PROBLEM TO WORK ON
Transcribe the records below. Leave every word as it is.
--- RECORDS FOR PROCESSING ---
-- pv_equiv track=rewrite | github.com/FotopoulosGeorge/ds-ml-dashboard | src/ml/pretrained/pattern_mining.py | _find_sequential_patterns
-- ===== SOURCE A (Python) =====
-- def _find_sequential_patterns(sequences, min_length, max_length, min_frequency):
--     """Find frequent sequential patterns"""
--     # Simple implementation - can be enhanced with more sophisticated algorithms
--     pattern_counts = {}
--
--     for sequence in sequences:
--         # Generate all subsequences
--         for length in range(min_length, min(max_length + 1, len(sequence) + 1)):
--             for i in range(len(sequence) - length + 1):
--                 subseq = tuple(sequence[i:i+length])
--                 pattern_counts[subseq] = pattern_counts.get(subseq, 0) + 1
--
--     # Filter by minimum frequency
--     frequent_patterns = {
--         pattern: count for pattern, count in pattern_counts.items()
--         if count >= min_frequency
--     }
--
--     return frequent_patterns
-- ===== SOURCE B (Python) =====
-- def _find_sequential_patterns(sequences, min_length, max_length, min_frequency):
--     """Sort-then-scan counting: flatten windows, sort them, count equal runs,
--     then one first-seen pass over the windows emits the frequent patterns."""
--     windows = [tuple(seq[i:i + length])
--                for seq in sequences
--                for length in range(min_length, min(max_length + 1, len(seq) + 1))
--                for i in range(len(seq) - length + 1)]
--     # run-length count over the sorted windows: equal windows are adjacent
--     ws = sorted(windows)
--     counts = {}
--     n = len(ws)
--     i = 0
--     while i < n:
--         x = ws[i]
--         j = i + 1
--         while j < n and ws[j] == x:
--             j += 1
--         counts[x] = j - i
--         i = j
--     # emit in first-seen order, keeping only frequent patterns
--     result = {}
--     seen = set()
--     for w in windows:
--         if w not in seen:
--             seen.add(w)
--             c = counts[w]
--             if c >= min_frequency:
--                 result[w] = c
--     return result
-- ===== Notes on version B (the rewrite author's own statement) =====
-- stated objective: alternative
-- what changed: A counts every window incrementally in a hash dict during the scan; B sorts the flattened window list, obtains each pattern's exact count by run-length scanning the sorted list (equal windows are adjacent), and then emits frequent patterns in one first-seen pass over the original window order.
import Mathlib
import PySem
---
RESULT FOR THIS TASK
-- pv_equiv track=rewrite | github.com/FotopoulosGeorge/ds-ml-dashboard | src/ml/pretrained/pattern_mining.py | _find_sequential_patterns
-- ===== SOURCE A (Python) =====
-- def _find_sequential_patterns(sequences, min_length, max_length, min_frequency):
--     """Find frequent sequential patterns"""
--     # Simple implementation - can be enhanced with more sophisticated algorithms
--     pattern_counts = {}
--
--     for sequence in sequences:
--         # Generate all subsequences
--         for length in range(min_length, min(max_length + 1, len(sequence) + 1)):
--             for i in range(len(sequence) - length + 1):
--                 subseq = tuple(sequence[i:i+length])
--                 pattern_counts[subseq] = pattern_counts.get(subseq, 0) + 1
--
--     # Filter by minimum frequency
--     frequent_patterns = {
--         pattern: count for pattern, count in pattern_counts.items()
--         if count >= min_frequency
--     }
--
--     return frequent_patterns
-- ===== SOURCE B (Python) =====
-- def _find_sequential_patterns(sequences, min_length, max_length, min_frequency):
--     """Sort-then-scan counting: flatten windows, sort them, count equal runs,
--     then one first-seen pass over the windows emits the frequent patterns."""
--     windows = [tuple(seq[i:i + length])
--                for seq in sequences
--                for length in range(min_length, min(max_length + 1, len(seq) + 1))
--                for i in range(len(seq) - length + 1)]
--     # run-length count over the sorted windows: equal windows are adjacent
--     ws = sorted(windows)
--     counts = {}
--     n = len(ws)
--     i = 0
--     while i < n:
--         x = ws[i]
--         j = i + 1
--         while j < n and ws[j] == x:
--             j += 1
--         counts[x] = j - i
--         i = j
--     # emit in first-seen order, keeping only frequent patterns
--     result = {}
--     seen = set()
--     for w in windows:
--         if w not in seen:
--             seen.add(w)
--             c = counts[w]
--             if c >= min_frequency:
--                 result[w] = c
--     return result
-- ===== Notes on version B (the rewrite author's own statement) =====
-- stated objective: alternative
-- what changed: A counts every window incrementally in a hash dict during the scan; B sorts the flattened window list, obtains each pattern's exact count by run-length scanning the sorted list (equal windows are adjacent), and then emits frequent patterns in one first-seen pass over the original window order.
import Mathlib
import PySem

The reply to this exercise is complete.